**EXERCISE GOAL**
This task calls for copying every line in the data below that contains the word "hdrop".

**SUPPLIED DATA**
-- pv_equiv track=rewrite | github.com/muratalpaslan/techcareer-yazkampi | Week3.py | sayi_blok_toplami
-- ===== SOURCE A (Python) =====
-- def sayi_blok_toplami(s: str) -> int:
--     toplam = 0
--     biriken = ""  # ardışık rakamları burada biriktir
--
--     for ch in s:
--         if ch.isdigit():
--             biriken += ch
--         else:
--             if biriken != "":
--                 toplam += int(biriken)
--                 biriken = ""
--     # string rakamla bittiyse son bloğu ekle
--     if biriken != "":
--         toplam += int(biriken)
--
--     return toplam
-- ===== SOURCE B (Python) =====
-- def sayi_blok_toplami(s: str) -> int:
--     total = 0
--     i = 0
--     n = len(s)
--     while i < n:
--         if s[i].isdigit():
--             j = i
--             while j < n and s[j].isdigit():
--                 j += 1
--             total += int(s[i:j])
--             i = j
--         else:
--             i += 1
--     return total
-- ===== Notes on version B (the rewrite author's own statement) =====
-- stated objective: alternative
-- what changed: B replaces A's char-by-char fold with a mutable accumulator string by index-based span scanning: it jumps to the end of each maximal digit run with an inner scan and converts the slice at once, keeping no accumulator between iterations.
import Mathlib
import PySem

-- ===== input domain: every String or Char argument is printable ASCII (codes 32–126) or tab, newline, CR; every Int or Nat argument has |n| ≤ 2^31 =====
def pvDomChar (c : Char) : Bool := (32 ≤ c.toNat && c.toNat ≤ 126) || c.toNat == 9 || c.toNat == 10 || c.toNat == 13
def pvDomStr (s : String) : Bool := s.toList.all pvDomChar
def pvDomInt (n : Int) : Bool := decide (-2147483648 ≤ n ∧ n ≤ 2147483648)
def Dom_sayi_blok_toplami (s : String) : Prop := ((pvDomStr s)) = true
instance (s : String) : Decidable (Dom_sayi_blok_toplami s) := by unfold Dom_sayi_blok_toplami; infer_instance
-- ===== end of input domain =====

-- B replaces A's char-by-char fold with an accumulator string by index-based span scanning
-- over maximal digit runs (alternative decomposition; same O(n) cost).
-- int(biriken) where biriken is a nonempty run of ASCII digits: ofChars? is `some` there,
-- so the .getD 0 default is never used on the inputs either port reaches it with.
def pvIntStr (b : List Char) : Int := (PySem.Int.ofChars? b).getD 0

-- ===== PORT A =====
def pvStepA (st : Int × List Char) (ch : Char) : Int × List Char :=
  if PySem.Chars.isdigit ch then (st.1, st.2 ++ [ch])
  else if st.2 ≠ [] then (st.1 + pvIntStr st.2, []) else st

def sayi_blok_toplami (s : String) : Int :=
  let st := s.toList.foldl pvStepA (0, [])
  if st.2 ≠ [] then st.1 + pvIntStr st.2 else st.1

-- ===== PORT B =====
def pvSumRuns : List Char → Int
  | [] => 0
  | c :: cs =>
    if PySem.Chars.isdigit c then
      let run := cs.takeWhile PySem.Chars.isdigit
      pvIntStr (c :: run) + pvSumRuns (cs.drop run.length)
    else
      pvSumRuns cs
termination_by l => l.length
decreasing_by
  · simp only [List.length_cons, List.length_drop]; omega
  · simp

def sayi_blok_toplami_alt (s : String) : Int := pvSumRuns s.toList

-- ===== PRECONDITION & SPEC =====
def Spec_sayi_blok_toplami (s : String) (out : Int) : Prop := out = sayi_blok_toplami_alt s
instance (s : String) (out : Int) : Decidable (Spec_sayi_blok_toplami s out) := by unfold Spec_sayi_blok_toplami; infer_instance

-- ===== CLAIM (what is proved, stated in full; the proofs are below) =====
def Claim_equal_sayi_blok_toplami : Prop := ∀ (s : String), Dom_sayi_blok_toplami s → Spec_sayi_blok_toplami s (sayi_blok_toplami s)

-- ===== LEMMAS AND PROOFS =====

-- folding A's step over a run of digits just appends them to the accumulator
theorem pvFoldA_digits (d : List Char) (hd : ∀ c ∈ d, PySem.Chars.isdigit c = true) :
    ∀ (r : List Char) (t : Int) (b : List Char),
      (d ++ r).foldl pvStepA (t, b) = r.foldl pvStepA (t, b ++ d) := by
  induction d with
  | nil => intro r t b; simp
  | cons c cs ih =>
    intro r t b
    have hc : PySem.Chars.isdigit c = true := hd c (by simp)
    simp only [List.cons_append, List.foldl_cons, pvStepA, hc, if_pos]
    rw [ih (fun x hx => hd x (by simp [hx])) r t (b ++ [c])]
    simp

-- A's finishing step
def pvFinish (st : Int × List Char) : Int := if st.2 ≠ [] then st.1 + pvIntStr st.2 else st.1

theorem pvDropWhile_head (p : Char → Bool) :
    ∀ (l : List Char) (x : Char) (xs : List Char), l.dropWhile p = x :: xs → p x = false := by
  intro l
  induction l with
  | nil => intro x xs h; simp [List.dropWhile] at h
  | cons c cs ih =>
    intro x xs h
    by_cases hc : p c = true
    · rw [List.dropWhile_cons_of_pos hc] at h; exact ih x xs h
    · rw [List.dropWhile_cons_of_neg hc] at h
      cases h; simpa using hc

theorem pvMainAux : ∀ (n : Nat) (l : List Char), l.length ≤ n → ∀ (t : Int),
    pvFinish (l.foldl pvStepA (t, [])) = t + pvSumRuns l := by
  intro n
  induction n with
  | zero =>
    intro l hl t
    have : l = [] := List.eq_nil_of_length_eq_zero (Nat.le_zero.mp hl)
    subst this; simp [pvFinish, pvSumRuns]
  | succ m ih =>
    intro l hl t
    cases l with
    | nil => simp [pvFinish, pvSumRuns]
    | cons c cs =>
      have hcs : cs.length ≤ m := by simpa using Nat.lt_succ_iff.mp (by simpa using hl)
      by_cases hc : PySem.Chars.isdigit c = true
      · -- digit head: a maximal run starts here
        set run := cs.takeWhile PySem.Chars.isdigit with hrun
        set dw := cs.dropWhile PySem.Chars.isdigit with hdw
        have hsplit : run ++ dw = cs := List.takeWhile_append_dropWhile
        have hdrop : cs.drop run.length = dw := by
          conv_lhs => rw [← hsplit]
          exact List.drop_left
        have hrd : ∀ x ∈ run, PySem.Chars.isdigit x = true := by
          intro x hx; exact List.mem_takeWhile_imp (hrun ▸ hx)
        have hstep1 : (c :: cs).foldl pvStepA (t, []) = dw.foldl pvStepA (t, c :: run) := by
          conv_lhs => rw [← hsplit]
          rw [show (c :: (run ++ dw)) = (c :: run) ++ dw by simp]
          rw [pvFoldA_digits (c :: run) (by intro x hx; rcases List.mem_cons.mp hx with h | h
                                            · exact h ▸ hc
                                            · exact hrd x h) dw t []]
          simp
        have hsum : pvSumRuns (c :: cs) = pvIntStr (c :: run) + pvSumRuns dw := by
          rw [pvSumRuns, if_pos hc]
          simp only [← hrun, hdrop]
        cases hdwc : dw with
        | nil =>
          rw [hstep1, hdwc]
          simp only [List.foldl_nil, pvFinish]
          rw [hsum, hdwc]
          simp [pvSumRuns]
        | cons x xs =>
          have hx : PySem.Chars.isdigit x = false := pvDropWhile_head _ cs x xs (hdw ▸ hdwc)
          have hxs : xs.length ≤ m := by
            have : dw.length ≤ cs.length := hdw ▸ List.length_dropWhile_le _ _
            rw [hdwc] at this; simp at this; omega
          rw [hstep1, hdwc]
          simp only [List.foldl_cons, pvStepA, hx, Bool.false_eq_true, if_false, ne_eq,
            List.cons_ne_nil, not_false_eq_true, if_pos]
          rw [ih xs hxs (t + pvIntStr (c :: run)), hsum, hdwc]
          rw [pvSumRuns, if_neg (by simp [hx])]
          ring
      · -- non-digit head: state unchanged
        have hstep : pvStepA (t, []) c = (t, []) := by
          simp [pvStepA, hc]
        rw [List.foldl_cons, hstep, ih cs hcs t, pvSumRuns, if_neg hc]

theorem pvMain (l : List Char) : ∀ (t : Int),
    pvFinish (l.foldl pvStepA (t, [])) = t + pvSumRuns l :=
  fun t => pvMainAux l.length l (le_refl _) t

-- ===== VERDICT (by name: the statement is the Claim_ definition above) =====
theorem sayi_blok_toplami_spec : Claim_equal_sayi_blok_toplami := by
  intro s _
  show _ = _
  have := pvMain s.toList 0
  simpa [sayi_blok_toplami, sayi_blok_toplami_alt, pvFinish] using this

**RESULT FOR THIS EXERCISE**
        have hdrop : cs.drop run.length = dw := by
          simp only [← hrun, hdrop]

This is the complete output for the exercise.